Tudo nos conduz, consequentemente, ao justificado convencimento de que apenas devia ser imposta a multa máxima de 500$00, 1000$00, 2000$00, 5000$00 e 10000$00 conforme tivessem de ser tidas em atenção as correspondentes alíneas a), b), c), d) e e) do artigo 218.º, aplicáveis segundo o número de pessoas normalmente ao serviço fosse, respectivamente, até 5, 6 a 10, 11 a 20, 21 a 50 ou mais de 50.

Acresce que os artigos 115.º e 231.º do mesmo diploma se referem aos mínimos que figuram das faladas alíneas daquele artigo 218.º, e, consequentemente, aos máximos dessas alíneas é que se quis referir o § único do artigo 220.º

Temos como evidente que não existe contradição entre referenciados preceitos e é também certo que, em caso contrário, cumpria harmonizá-los.

Uma vez que o número de pessoas ao serviço era de doze, não competia aplicar multa excedente a 2000$00 (máximo fixado na alínea c) daquele tantas vezes citado artigo).

As desiguais multas fixadas nas suas diferentes alíneas não deviam passar a ser uma e a mesma (máximo apontado a última delas) em casos idênticos aos dos autos.

Para se poder concluir contràriamente, impunha-se que o legislador tivesse dito no § único do artigo 220.º: ser de impor o montante do maior escalão do artigo 218.º, o que seria estabelecer uma igualdade que este normativo não consente.

A ser cabido aplicar, sempre, a multa de 10000$00, nunca será ultrapassado o máximo fixado na alínea e) do artigo 218.º e que bem podia ser imposto, mesmo que não fosse desrespeitado o § único do artigo 220.º

Uma vez que se esteja em presença de qualquer das restantes quatro alíneas (onde se impõem multas de quantitativo bem diferente, visto ser menor o número de pessoas ao serviço), aqueles 10000$00 importa serem os respectivos máximos (500$00, 1000$00, 2000$00 e 5000$00) elevados, respectivamente, vinte vezes, dez vezes, cinco vezes e duas vezes, o que o legislador certamente não quis, além do mais, porque seria estabelecer uma desigualdade que, segundo nosso parecer, não teria uma convincente justificação].

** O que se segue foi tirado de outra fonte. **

-- pv_equiv track=rewrite | github.com/mariaRamahalison/Projet-Simulation-et-adressage | adressage ETU001028/Ipv6.py | replaceNone
-- ===== SOURCE A (Python) =====
-- def replaceNone(hexa):
--     hexas=list(hexa)
--     nb=0
--     for i in range(len(hexas)-1):
--         if hexas[i]=="0" and nb==0:
--             hexas[i]=""
--         else:
--             nb=1
--     return "".join(hexas)
-- ===== SOURCE B (Python) =====
-- def replaceNone(hexa):
--     return hexa[:-1].lstrip("0") + hexa[-1:]
-- ===== Notes on version B (the rewrite author's own statement) =====
-- stated objective: idiomatic
-- what changed: Replaces the flag-driven index loop that blanks leading-zero cells of a char list and re-joins with a closed-form slice expression: strip leading zeros from everything before the last character with the C-implemented str.lstrip and concatenate the last character back.
import Mathlib
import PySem

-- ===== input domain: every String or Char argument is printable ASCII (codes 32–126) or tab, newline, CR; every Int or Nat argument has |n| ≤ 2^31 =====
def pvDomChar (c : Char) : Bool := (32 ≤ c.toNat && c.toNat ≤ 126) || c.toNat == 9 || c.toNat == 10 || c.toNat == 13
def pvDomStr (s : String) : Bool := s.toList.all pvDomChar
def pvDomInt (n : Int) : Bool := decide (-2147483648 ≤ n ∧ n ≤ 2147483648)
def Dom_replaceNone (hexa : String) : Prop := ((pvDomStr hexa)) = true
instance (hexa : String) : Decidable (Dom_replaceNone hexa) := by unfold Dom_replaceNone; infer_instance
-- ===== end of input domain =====

-- B strips the leading zeros of everything before the last character with a closed-form
-- slice expression instead of A's flag-driven index loop over a mutable char list (idiomatic).

-- ===== PORT A =====
-- the loop body of A's 'for i in range(len(hexas)-1)' (hexas[i] read via pyGetD: i is always in range)
def replaceNoneStep (st : List String × Int) (i : Int) : List String × Int :=
  if PySem.List.pyGetD st.1 i "" = "0" ∧ st.2 = 0 then
    (st.1.set i.toNat "", st.2)
  else
    (st.1, 1)

def replaceNone (hexa : String) : String :=
  let hexas : List String := hexa.toList.map (fun c => String.ofList [c])
  let r := (PySem.List.pyRange 0 ((hexas.length : Int) - 1) 1).foldl replaceNoneStep (hexas, 0)
  PySem.Str.join "" r.1

-- ===== PORT B =====
-- hexa[:-1].lstrip("0") + hexa[-1:] ; lstrip("0") ported by hand as dropWhile (== '0')
-- (exact: removes exactly the leading '0' characters), slices via PySem.Str.slice
def replaceNone_alt (hexa : String) : String :=
  String.ofList (((PySem.Str.slice hexa none (some (-1))).toList.dropWhile (· == '0'))
    ++ (PySem.Str.slice hexa (some (-1)) none).toList)

-- ===== PRECONDITION & SPEC =====
def Spec_replaceNone (hexa : String) (out : String) : Prop := out = replaceNone_alt hexa
instance (hexa : String) (out : String) : Decidable (Spec_replaceNone hexa out) := by unfold Spec_replaceNone; infer_instance

-- ===== CLAIM (what is proved, stated in full; the proofs are below) =====
def Claim_equal_replaceNone : Prop := ∀ (hexa : String), Dom_replaceNone hexa → Spec_replaceNone hexa (replaceNone hexa)

-- ===== LEMMAS AND PROOFS =====

-- once nb = 1, the loop never changes the state again
theorem replaceNoneStep_nb1 (r : List Int) (hs : List String) :
    r.foldl replaceNoneStep (hs, 1) = (hs, 1) := by
  induction r with
  | nil => rfl
  | cons i r ih => simpa [replaceNoneStep] using ih

-- functional characterisation of A's loop effect on the suffix not yet processed
def procZ : List String → List String
  | [] => []
  | [x] => [x]
  | x :: y :: rest => if x = "0" then "" :: procZ (y :: rest) else x :: y :: rest

def nbZ : List String → Int
  | [] => 0
  | [_] => 0
  | x :: y :: rest => if x = "0" then nbZ (y :: rest) else 1

theorem replaceNone_loop (suf : List String) : ∀ (pre : List String) (b : Int),
    b = (pre.length : Int) + (suf.length : Int) - 1 →
    (PySem.List.pyRange (pre.length : Int) b 1).foldl replaceNoneStep (pre ++ suf, 0)
      = (pre ++ procZ suf, nbZ suf) := by
  induction suf with
  | nil =>
    intro pre b hb
    rw [PySem.List.pyRange_one_eq_nil (by subst hb; simp)]
    simp [procZ, nbZ]
  | cons x t ih =>
    intro pre b hb
    cases t with
    | nil =>
      rw [PySem.List.pyRange_one_eq_nil (by subst hb; simp)]
      simp [procZ, nbZ]
    | cons y rest =>
      rw [PySem.List.pyRange_one_cons (by subst hb; simp; omega)]
      simp only [List.foldl_cons]
      by_cases hx : x = "0"
      · have hstep : replaceNoneStep (pre ++ x :: y :: rest, 0) (pre.length : Int)
            = (pre ++ "" :: y :: rest, 0) := by
          simp [replaceNoneStep, hx]
        rw [hstep]
        rw [show (pre.length : Int) + 1 = (((pre ++ [""]).length : Nat) : Int) by simp]
        rw [show pre ++ "" :: y :: rest = (pre ++ [""]) ++ y :: rest by simp]
        rw [ih (pre ++ [""]) b (by subst hb; simp; ring)]
        simp [procZ, nbZ, hx]
      · have hstep : replaceNoneStep (pre ++ x :: y :: rest, 0) (pre.length : Int)
            = (pre ++ x :: y :: rest, 1) := by
          simp [replaceNoneStep, hx]
        rw [hstep, replaceNoneStep_nb1]
        simp [procZ, nbZ, hx]

theorem join_nil_cons (p : List Char) (parts : List (List Char)) :
    PySem.Chars.join [] (p :: parts) = p ++ PySem.Chars.join [] parts := by
  cases parts with
  | nil => simp [PySem.Chars.join_singleton, PySem.Chars.join_nil]
  | cons q r => simp [PySem.Chars.join_cons_cons]

theorem dropLast_append_drop {α : Type} (l : List α) :
    l.dropLast ++ l.drop (l.length - 1) = l := by
  induction l with
  | nil => rfl
  | cons a t ih =>
    cases t with
    | nil => rfl
    | cons b u => simpa using ih

-- joining the processed singleton list gives B's closed form
theorem join_procZ (cs : List Char) :
    PySem.Chars.join [] ((procZ (cs.map (fun c => String.ofList [c]))).map String.toList)
      = cs.dropLast.dropWhile (· == '0') ++ cs.drop (cs.length - 1) := by
  induction cs with
  | nil => simp [procZ, PySem.Chars.join_nil]
  | cons c t ih =>
    cases t with
    | nil => simp [procZ, PySem.Chars.join_singleton]
    | cons d rest =>
      by_cases hc : c = '0'
      · subst hc
        simp only [List.map_cons, procZ]
        rw [if_pos (by decide)]
        simp only [List.map_cons, join_nil_cons]
        simp only [List.map_cons] at ih
        simpa [List.dropWhile] using ih
      · simp only [List.map_cons, procZ]
        rw [if_neg (by
          intro h
          apply hc
          have h2 := congrArg String.toList h
          simpa using h2)]
        rw [show (String.ofList [c] :: String.ofList [d]
              :: (rest.map (fun c => String.ofList [c])))
            = (c :: d :: rest).map (fun c => String.ofList [c]) by simp]
        rw [show ((c :: d :: rest).map (fun c => String.ofList [c])).map String.toList
            = (c :: d :: rest).map (fun c => [c]) by simp]
        rw [PySem.Chars.join_nil_singletons]
        have h1 : (c :: d :: rest).dropLast = c :: (d :: rest).dropLast := by simp
        rw [h1, List.dropWhile_cons_of_neg (by simp [hc])]
        have h2 := dropLast_append_drop (c :: d :: rest)
        rw [h1] at h2
        exact h2.symm

theorem replaceNone_eq (hexa : String) : replaceNone hexa = replaceNone_alt hexa := by
  simp only [replaceNone, replaceNone_alt]
  have hloop := replaceNone_loop (hexa.toList.map (fun c => String.ofList [c])) []
      (((hexa.toList.map (fun c => String.ofList [c])).length : Int) - 1) (by simp)
  simp only [List.length_nil, Nat.cast_zero, List.nil_append] at hloop
  rw [hloop]
  apply String.ext
  rw [PySem.Str.toList_join]
  rw [show ("" : String).toList = ([] : List Char) from rfl]
  rw [join_procZ]
  have hfrom : (PySem.Str.slice hexa (some (-1)) none).toList
      = hexa.toList.drop (hexa.toList.length - 1) := by
    simp [PySem.Str.slice, PySem.Chars.slice_eq_listSlice, PySem.List.slice_from_neg_one]
  simp [PySem.List.slice_to_neg_one, hfrom]

-- ===== VERDICT (by name: the statement is the Claim_ definition above) =====
theorem replaceNone_spec : Claim_equal_replaceNone := by
  intro hexa _
  exact replaceNone_eq hexa
theorem l_close : ∀ (u : List String) (d : Int), 1 ≤ d → pvNonneg d u = true → pvDAfter d u = 0 →
    List.IsChain (fun a b => pvAdjOK a b = true) u →
    pvSfind "AND" u d = none → pvSfind "OR" u d = none →
    ∃ mid, u = mid ++ [")"] ∧ pvNonneg (d - 1) mid = true ∧ pvDAfter (d - 1) mid = 0 := by
  intro u
  induction u with
  | nil => intro d hd _ hD _ _ _; simp only [pvDAfter] at hD; omega
  | cons t u ih =>
    intro d hd hN hD hC hnA hnO
    have hsp : (0 : Int) ≤ d + pvDelta t ∧ pvNonneg (d + pvDelta t) u = true := by
      simpa [pvNonneg] using hN
    have hN' : pvNonneg (d + pvDelta t) u = true := hsp.2
    have hd0 : (0 : Int) ≤ d + pvDelta t := hsp.1
    by_cases hz : d + pvDelta t = 0
    · -- t closes the group: t = ")" and d = 1, u must be empty
      have hdel : pvDelta t = -1 ∧ d = 1 := by
        have h3 : pvDelta t = 1 ∨ pvDelta t = 0 ∨ pvDelta t = -1 := by
          unfold pvDelta; split_ifs <;> simp
        rcases h3 with h3 | h3 | h3 <;> rw [h3] at hz <;> rw [h3] <;> omega
      have ht : t = ")" := by
        rcases hdel with ⟨hdel, _⟩
        unfold pvDelta at hdel
        split_ifs at hdel with h1 h2 <;> first | omega | simpa using h2
      subst ht
      cases u with
      | nil => exact ⟨[], rfl, rfl, by simp only [pvDAfter]; omega⟩
      | cons s w =>
        exfalso
        have hadj : pvAdjOK ")" s = true := (List.isChain_cons_cons.mp hC).1
        rcases adjOK_cases hadj with ⟨_, hs1 | hs3⟩ | ⟨_, _⟩
        · -- s is an operator at depth 0: contradicts sfind = none
          rcases kind1_cases hs1 with hs | hs <;> subst hs
          · have := sfind_cons_none hnA
            rw [hz] at this
            exact sfind_self _ _ this
          · have := sfind_cons_none hnO
            rw [hz] at this
            exact sfind_self _ _ this
        · -- s = ")" would drive the depth negative
          have hs : s = ")" := kind3_eq hs3
          subst hs
          have hsp2 := hN'
          simp [pvNonneg, pvDelta] at hsp2
          have hz' : d = 1 := by rw [show pvDelta ")" = -1 from rfl] at hz; omega
          omega
        · rename_i hk _
          simp [pvTokKind] at hk
    · have hd1 : 1 ≤ d + pvDelta t := by omega
      have hD' : pvDAfter (d + pvDelta t) u = 0 := hD
      obtain ⟨mid, hmid, hmn, hmd⟩ :=
        ih (d + pvDelta t) hd1 hN' hD' hC.tail (sfind_cons_none hnA) (sfind_cons_none hnO)
      refine ⟨t :: mid, by rw [hmid]; rfl, ?_, ?_⟩
      · simp only [pvNonneg]
        rw [show d - 1 + pvDelta t = d + pvDelta t - 1 by omega]
        rw [show pvNonneg (d + pvDelta t - 1) mid = true from hmn]
        simp only [Bool.and_true]
        simpa using by omega
      · simp only [pvDAfter]
        rw [show d - 1 + pvDelta t = d + pvDelta t - 1 by omega]
        exact hmd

Tem voto de conformidade dos Srs. Conselheiros Gonçalves Pereira, Albuquerque Rocha, Torres Paulo, Ludovico da Costa, Joaquim de Melo, Teixeira de Andrade, Correia Guedes, Santos Carvalho e Oliveira Carvalho, que não assinam por não estarem presentes. - Lopes Cardoso.

Está conforme.
Supremo Tribunal de Justiça, 12 de Janeiro de 1968. - O Secretário, Joaquim Múrias de Freitas.